Мун, выступив из-за занавески, быстро зажег торшер.

— Ну уж мне вы ничем не заткнете рот. Может быть, вы, мастер секретов, откроете наконец истину, которую утаили, чтобы заставить мисс Гвендолин сыграть свою роль? Скажите же ей, что ее мать и брат отправились в вашем присутствии вовсе не домой, а на тот свет. И заодно расскажите, почему вы уверяли падре Антонио, что они уже скончались, когда оба были еще живы? Не потому ли, что во время предсмертного причащения он мог узнать от Шриверов тайну их гибели?

Майор Мэлбрич, то ли потрясенный самим фактом внезапного появления Муна, то ли этим шквалом каверзных вопросов, словно потерял дар речи. За него говорило лишь лицо, вмиг сменившее свою окраску кирпичного загара на темно-багровую. Молчала и Гвендолин. Она вся тряслась, в ее еще не просохших от слез глазах появилось полубезумное выражение.

— И не связана ли эта тайна с настойчивостью, с которой вы стремились исключить из района поисков остров Блаженного уединения? — Этот последний вопрос Муна выскочил у него как-то подсознательно, под влиянием туманной интуиции.

Майор сделал резкое движение, его кирпичное лицо стало почти черным.
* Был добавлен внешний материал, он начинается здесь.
-- pv_equiv track=rewrite | github.com/belushkin/30daysleetcodechallenge | keypad_string.py | keypad_string
-- ===== SOURCE A (Python) =====
-- def keypad_string(keys):
--     '''
--     >>> keypad_string("12345")
--     'adgj'
--     >>> keypad_string("4433555555666")
--     'hello'
--     >>> keypad_string("2022")
--     'a b'
--     >>> keypad_string("")
--     ''
--     >>> keypad_string("111")
--     ''
--     >>> keypad_string("7773325550799984466666")
--     'real python'
--     '''
--
--     keypad = {
--             '1': '',
--             '2': 'a',
--             '22': 'b',
--             '222': 'c',
--             '3': 'd',
--             '33': 'e',
--             '333': 'f',
--             '4': 'g',
--             '44': 'h',
--             '444': 'i',
--             '5': 'j',
--             '55': 'k',
--             '555': 'l',
--             '6': 'm',
--             '66': 'n',
--             '666': 'o',
--             '7': 'p',
--             '77': 'q',
--             '777': 'r',
--             '7777': 's',
--             '8': 't',
--             '88': 'u',
--             '888': 'v',
--             '9': 'w',
--             '99': 'x',
--             '999': 'y',
--             '9999': 'z',
--             '0': ' ',
--             '': ''
--     }
--
--     s = ''
--     res = ''
--     for letter in keys:
--         if len(s) > 0 and (s[-1] != letter or (s+letter) not in keypad):
--             res += keypad[s]
--             s = ''
--
--         s += letter
--
--     res += keypad[s]
--     return res
-- ===== SOURCE B (Python) =====
-- KEYPAD = {'0': ' ', '1': '', '2': 'abc', '3': 'def', '4': 'ghi',
--           '5': 'jkl', '6': 'mno', '7': 'pqrs', '8': 'tuv', '9': 'wxyz'}
--
--
-- def keypad_string(keys):
--     pieces = []
--     i = 0
--     while i < len(keys):
--         digit = keys[i]
--         letters = KEYPAD[digit]          # KeyError on non-keypad chars, as in A
--         j = i
--         while j < len(keys) and keys[j] == digit:
--             j += 1
--         n = j - i                        # length of this maximal run
--         period = max(len(letters), 1)
--         q, r = divmod(n, period)
--         if letters:
--             pieces.append(letters[-1] * q)
--         if r:
--             pieces.append(letters[r - 1])
--         i = j
--     return ''.join(pieces)
-- ===== Notes on version B (the rewrite author's own statement) =====
-- stated objective: alternative
-- what changed: A simulates the presses one character at a time with a 29-key run-prefix dictionary and flush-on-break state; B groups the input into maximal runs of each digit and decodes a whole run arithmetically with divmod(run_length, period) against a 10-entry digit->letters table.
import Mathlib
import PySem

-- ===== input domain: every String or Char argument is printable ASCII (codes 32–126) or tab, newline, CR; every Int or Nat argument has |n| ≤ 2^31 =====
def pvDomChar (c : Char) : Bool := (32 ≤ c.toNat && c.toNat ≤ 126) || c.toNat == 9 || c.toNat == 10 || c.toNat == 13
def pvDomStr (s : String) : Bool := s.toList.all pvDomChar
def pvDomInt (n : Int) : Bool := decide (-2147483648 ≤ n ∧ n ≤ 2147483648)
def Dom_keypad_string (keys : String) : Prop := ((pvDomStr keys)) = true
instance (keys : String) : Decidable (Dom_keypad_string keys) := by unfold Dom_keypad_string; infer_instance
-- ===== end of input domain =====

-- B decodes the presses run-by-run with divmod arithmetic instead of A's char-by-char
-- state machine over a 29-key run-prefix dictionary; same output, same O(n) cost (objective: alternative).

-- ===== PORT A =====
-- A's dict keyed by the pressed-run strings, as lists of chars (PySem.Chars convention).
def pvKeypadA : PySem.Dict (List Char) (List Char) :=
  PySem.Dict.ofList
    [ (['1'], []), (['2'], ['a']), (['2','2'], ['b']), (['2','2','2'], ['c'])
    , (['3'], ['d']), (['3','3'], ['e']), (['3','3','3'], ['f'])
    , (['4'], ['g']), (['4','4'], ['h']), (['4','4','4'], ['i'])
    , (['5'], ['j']), (['5','5'], ['k']), (['5','5','5'], ['l'])
    , (['6'], ['m']), (['6','6'], ['n']), (['6','6','6'], ['o'])
    , (['7'], ['p']), (['7','7'], ['q']), (['7','7','7'], ['r']), (['7','7','7','7'], ['s'])
    , (['8'], ['t']), (['8','8'], ['u']), (['8','8','8'], ['v'])
    , (['9'], ['w']), (['9','9'], ['x']), (['9','9','9'], ['y']), (['9','9','9','9'], ['z'])
    , (['0'], [' ']), ([], []) ]

-- the for-loop over keys with state s (current run) and res (output); keypad[s] is getD
-- (the KeyError case, get? = none, is excluded by Pre_keypad_string).
def pvLoopA : List Char → List Char → List Char → List Char
  | [], s, res => res ++ pvKeypadA.getD s []
  | letter :: rest, s, res =>
    if 0 < s.length ∧ (PySem.List.pyGet? s (-1) ≠ some letter ∨ pvKeypadA.get? (s ++ [letter]) = none) then
      pvLoopA rest [letter] (res ++ pvKeypadA.getD s [])
    else
      pvLoopA rest (s ++ [letter]) res

def keypad_string (keys : String) : String := String.mk (pvLoopA keys.toList [] [])

-- ===== PORT B =====
-- B's 10-entry digit -> letters table.
def pvKeypadB : PySem.Dict Char (List Char) :=
  PySem.Dict.ofList
    [ ('0', [' ']), ('1', []), ('2', ['a','b','c']), ('3', ['d','e','f'])
    , ('4', ['g','h','i']), ('5', ['j','k','l']), ('6', ['m','n','o'])
    , ('7', ['p','q','r','s']), ('8', ['t','u','v']), ('9', ['w','x','y','z']) ]

-- the body of B's outer while loop for one maximal run: run length n, divmod by the period.
def pvRunPieces (c : Char) (n : Nat) : List Char :=
  let letters := pvKeypadB.getD c []
  let period := max letters.length 1
  let q := n / period
  let r := n % period
  (if letters.isEmpty then [] else List.replicate q (letters.getLastD ' ')) ++
  (if r ≠ 0 then [letters.getD (r - 1) ' '] else [])

-- outer while loop: the inner 'while keys[j] == digit' scan is the takeWhile/dropWhile split.
def pvLoopB : List Char → List Char
  | [] => []
  | c :: t =>
    pvRunPieces c ((t.takeWhile (· == c)).length + 1) ++ pvLoopB (t.dropWhile (· == c))
termination_by l => l.length
decreasing_by
  simp only [List.length_cons]
  exact Nat.lt_succ_of_le (List.length_dropWhile_le _ _)
-- A's greedy fold ignores pairs its current used-set already blocks
theorem pvFoldl_filter_absorb : ∀ (n : Nat) (L : List PvPair) (S : PySem.Set Int)
    (acc : List PvPair), L.length ≤ n →
    L.foldl pvStep (S, acc) = (L.filter (pvOk S)).foldl pvStep (S, acc) := by
  intro n
  induction n with
  | zero =>
    intro L S acc hL
    have : L = [] := List.eq_nil_of_length_eq_zero (Nat.le_zero.mp hL)
    subst this; rfl
  | succ n ih =>
    intro L S acc hL
    cases L with
    | nil => rfl
    | cons p T =>
      simp only [List.length_cons, Nat.succ_le_succ_iff] at hL
      by_cases hok : pvOk S p = true
      · have hcond : (!(PySem.Set.contains S p.1.1) && !(PySem.Set.contains S p.2.1)) = true := by
          simpa [pvOk] using hok
        have hstep : pvStep (S, acc) p
            = (PySem.Set.add (PySem.Set.add S p.1.1) p.2.1, acc ++ [p]) := by
          simp only [pvStep]
          rw [if_pos hcond]
        set S' := PySem.Set.add (PySem.Set.add S p.1.1) p.2.1 with hS'
        have hmono : ∀ r : PvPair, pvOk S' r = true → pvOk S r = true := by
          intro r hr
          simp only [hS', pvOk, pvContains_add, Bool.and_eq_true, Bool.not_eq_true',
            Bool.or_eq_false_iff] at hr ⊢
          exact ⟨hr.1.1.1, hr.2.1.1⟩
        calc (p :: T).foldl pvStep (S, acc)
            = T.foldl pvStep (S', acc ++ [p]) := by rw [List.foldl_cons, hstep]
          _ = (T.filter (pvOk S')).foldl pvStep (S', acc ++ [p]) := ih T S' _ hL
          _ = ((T.filter (pvOk S)).filter (pvOk S')).foldl pvStep (S', acc ++ [p]) := by
              have hcg : ∀ r ∈ T, (pvOk S' r && pvOk S r) = pvOk S' r := by
                intro r _
                by_cases h' : pvOk S' r = true
                · simp [h', hmono r h']
                · have h'' : pvOk S' r = false := by
                    revert h'; cases pvOk S' r <;> simp
                  simp [h'']
              rw [List.filter_filter, List.filter_congr hcg]
          _ = (T.filter (pvOk S)).foldl pvStep (S', acc ++ [p]) :=
              (ih (T.filter (pvOk S)) S' _ (le_trans (List.length_filter_le _ _) hL)).symm
          _ = ((p :: T).filter (pvOk S)).foldl pvStep (S, acc) := by
              rw [List.filter_cons, if_pos hok, List.foldl_cons, hstep]
      · have hcond : (!(PySem.Set.contains S p.1.1) && !(PySem.Set.contains S p.2.1)) = false := by
          simpa [pvOk] using hok
        have hstep : pvStep (S, acc) p = (S, acc) := by
          simp only [pvStep]
          have hnc : ¬ ((!S.contains p.1.1 && !S.contains p.2.1) = true) := by
            rw [hcond]; simp
          rw [if_neg hnc]
        rw [List.foldl_cons, hstep, List.filter_cons,
          if_neg (by simpa using hok), ih T S acc hL]

-- main invariant: A's greedy scan of the sorted list = B's selection loop,
-- given that the used-set blocks nothing in the candidate list
theorem pvMain : ∀ (n : Nat) (C : List PvPair) (S : PySem.Set Int) (acc : List PvPair),
    C.length ≤ n → (∀ p ∈ C, pvOk S p = true) →
    ((PySem.List.sorted C pvKey).foldl pvStep (S, acc)).2 = acc ++ pvSelLoop C := by
  intro n
  induction n with
  | zero =>
    intro C S acc hC _
    have : C = [] := List.eq_nil_of_length_eq_zero (Nat.le_zero.mp hC)
    subst this
    rw [pvSelLoop_nil]
    simp [PySem.List.sorted_eq_foldl_insertBy]
  | succ n ih =>
    intro C S acc hC hok
    cases hsC : PySem.List.sorted C pvKey with
    | nil =>
      have : C = [] := (PySem.List.sorted_eq_nil_iff C pvKey false).mp hsC
      subst this
      rw [pvSelLoop_nil]
      simp
    | cons b T =>
      have hbC : b ∈ C := by
        rw [← PySem.List.mem_sorted (key := pvKey) (rev := false), hsC]
        exact List.mem_cons_self
      have hmin : PySem.List.min? C pvKey = some b := by
        rw [pvMin_eq_head_sorted, hsC]; rfl
      have hokb := hok b hbC
      have hcond : (!(PySem.Set.contains S b.1.1) && !(PySem.Set.contains S b.2.1)) = true := by
        simpa [pvOk] using hokb
      have hstep : pvStep (S, acc) b
          = (PySem.Set.add (PySem.Set.add S b.1.1) b.2.1, acc ++ [b]) := by
        simp only [pvStep]
        rw [if_pos hcond]
      set S' := PySem.Set.add (PySem.Set.add S b.1.1) b.2.1 with hS'
      have hokS' : ∀ p ∈ C, pvOk S' p = pvPrune b p := by
        intro p hp
        have hpS := hok p hp
        simp only [pvOk, Bool.and_eq_true, Bool.not_eq_true'] at hpS
        simp only [hS', pvOk, pvPrune, pvContains_add, hpS.1, hpS.2, Bool.false_or, bne]
        cases h1 : p.1.1 == b.1.1 <;> cases h2 : p.1.1 == b.2.1 <;>
          cases h3 : p.2.1 == b.1.1 <;> cases h4 : p.2.1 == b.2.1 <;> rfl
      have hokb' : pvOk S' b = false := by
        simp [hS', pvOk]
      have hfT : T.filter (pvOk S') = PySem.List.sorted (C.filter (pvPrune b)) pvKey := by
        have h1 : (b :: T).filter (pvOk S') = T.filter (pvOk S') := by
          rw [List.filter_cons, if_neg (by simp [hokb'])]
        rw [← h1, ← hsC, pvSorted_filter, List.filter_congr hokS']
      have hlen : (C.filter (pvPrune b)).length ≤ n := by
        have h1 : (C.filter (pvPrune b)).length < C.length :=
          pvFilter_lt C (pvPrune b) b hbC (by simp [pvPrune])
        omega
      have hokC' : ∀ p ∈ C.filter (pvPrune b), pvOk S' p = true := by
        intro p hp
        rcases List.mem_filter.mp hp with ⟨hpC, hpr⟩
        rw [hokS' p hpC]; exact hpr
      calc ((b :: T).foldl pvStep (S, acc)).2
          = (T.foldl pvStep (S', acc ++ [b])).2 := by rw [List.foldl_cons, hstep]
        _ = ((T.filter (pvOk S')).foldl pvStep (S', acc ++ [b])).2 := by
            rw [pvFoldl_filter_absorb T.length T S' _ le_rfl]
        _ = ((PySem.List.sorted (C.filter (pvPrune b)) pvKey).foldl pvStep
              (S', acc ++ [b])).2 := by rw [hfT]
        _ = (acc ++ [b]) ++ pvSelLoop (C.filter (pvPrune b)) := ih _ S' _ hlen hokC'
        _ = acc ++ (b :: pvSelLoop (C.filter (pvPrune b))) := by simp
        _ = acc ++ pvSelLoop C := by rw [← pvSelLoop_cons C b hmin]
-- ---------- part 1: A = pvSpecFold ----------

-- sum of clamping at 0 = sum minus the negatives
lemma sum_map_max_zero (l : List Int) :
    (l.map (fun v => max v 0)).sum = l.sum - (l.filter (fun x => decide (x < 0))).sum := by
  induction l with
  | nil => simp
  | cons x xs ih =>
    by_cases hx : x < 0 <;> simp [hx, ih] <;> omega

-- setting position A.length in A ++ x :: D
lemma set_append_cons {α : Type} (A D : List α) (x v : α) (n : Nat) (hn : n = A.length) :
    (A ++ x :: D).set n v = A ++ v :: D := by
  subst hn
  rw [List.set_append_right _ _ (le_refl _)]
  simp

-- the zeroing loop, characterised: it clamps the first m entries at 0
lemma zero_fold_eq (t : List Int) (m : Nat) (hm : m ≤ t.length) :
    (((List.range m).map (fun (k : Nat) => (k : Int))).foldl
      (fun l k => if PySem.List.pyGetD l k 0 < 0 then PySem.List.pySetD l k 0 else l) t)
    = (t.take m).map (fun v => max v 0) ++ t.drop m := by
  induction m with
  | zero => simp
  | succ m ih =>
    have hmlt : m < t.length := hm
    have ih' := ih (Nat.le_of_lt hmlt)
    rw [List.range_succ, List.map_append, List.foldl_append, ih']
    have hlen : ((t.take m).map (fun v => max v 0)).length = m := by
      simp [Nat.min_eq_left (Nat.le_of_lt hmlt)]
    have hget : PySem.List.pyGetD ((t.take m).map (fun v => max v 0) ++ t.drop m) (m : Int) 0 = t[m] := by
      rw [PySem.List.pyGetD_natCast]
      rw [List.getD_eq_getElem?_getD, List.getElem?_append_right (by omega)]
      rw [List.getElem?_drop]
      have : ((t.take m).map (fun v => max v 0)).length = m := hlen
      rw [this]
      have h2 : m + (m - m) = m := by omega
      rw [h2, List.getElem?_eq_getElem hmlt]
      rfl
    have hdrop : t.drop m = t[m] :: t.drop (m + 1) := List.drop_eq_getElem_cons hmlt
    have htake : t.take (m + 1) = t.take m ++ [t[m]] := by
      rw [List.take_add_one, List.getElem?_eq_getElem hmlt]; rfl
    simp only [List.map_cons, List.map_nil, List.foldl_cons, List.foldl_nil, hget]
    by_cases hneg : t[m] < 0
    · rw [if_pos hneg, PySem.List.pySetD_natCast]
      rw [hdrop, htake, List.map_append, set_append_cons _ _ _ _ _ hlen.symm]
      have h0 : max t[m] 0 = 0 := by omega
      simp [h0]
    · rw [if_neg hneg]
      rw [hdrop, htake, List.map_append]
      have h0 : max t[m] 0 = t[m] := by omega
      simp [h0]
Но это длилось лишь мгновение. Выброшенная рывком рука спокойно поправила пояс, майор медленно поднял ее и пригладил пробор.

— Вы шутник, мистер Мун, — сказал он с усмешкой. — А это еще опаснее, чем быть философом.

И только теперь Гвендолин, бросившись плашмя на кровать, разразилась истошным криком.

— Вызовите врача! — сказал Мун. — А намечавшуюся пресс-конференцию в Малаге придется отложить. До того, как вы найдете другую дублершу — на сей раз на роль Гвендолин Шривер.

Коридор отеля напоминал склад мебели. Все, что было перевезено в замок для достойного оформления дипломатического завтрака и торжественного банкета в честь освобождения Панотароса от радиоактивной опасности, вернулось сюда. Дон Бенитес, тяжело дыша, впихивал в бывшую комнату Гвендолин внушительный диван.

— Где вещи, которые брал маркиз из моего номера? — на ходу бросил Мун.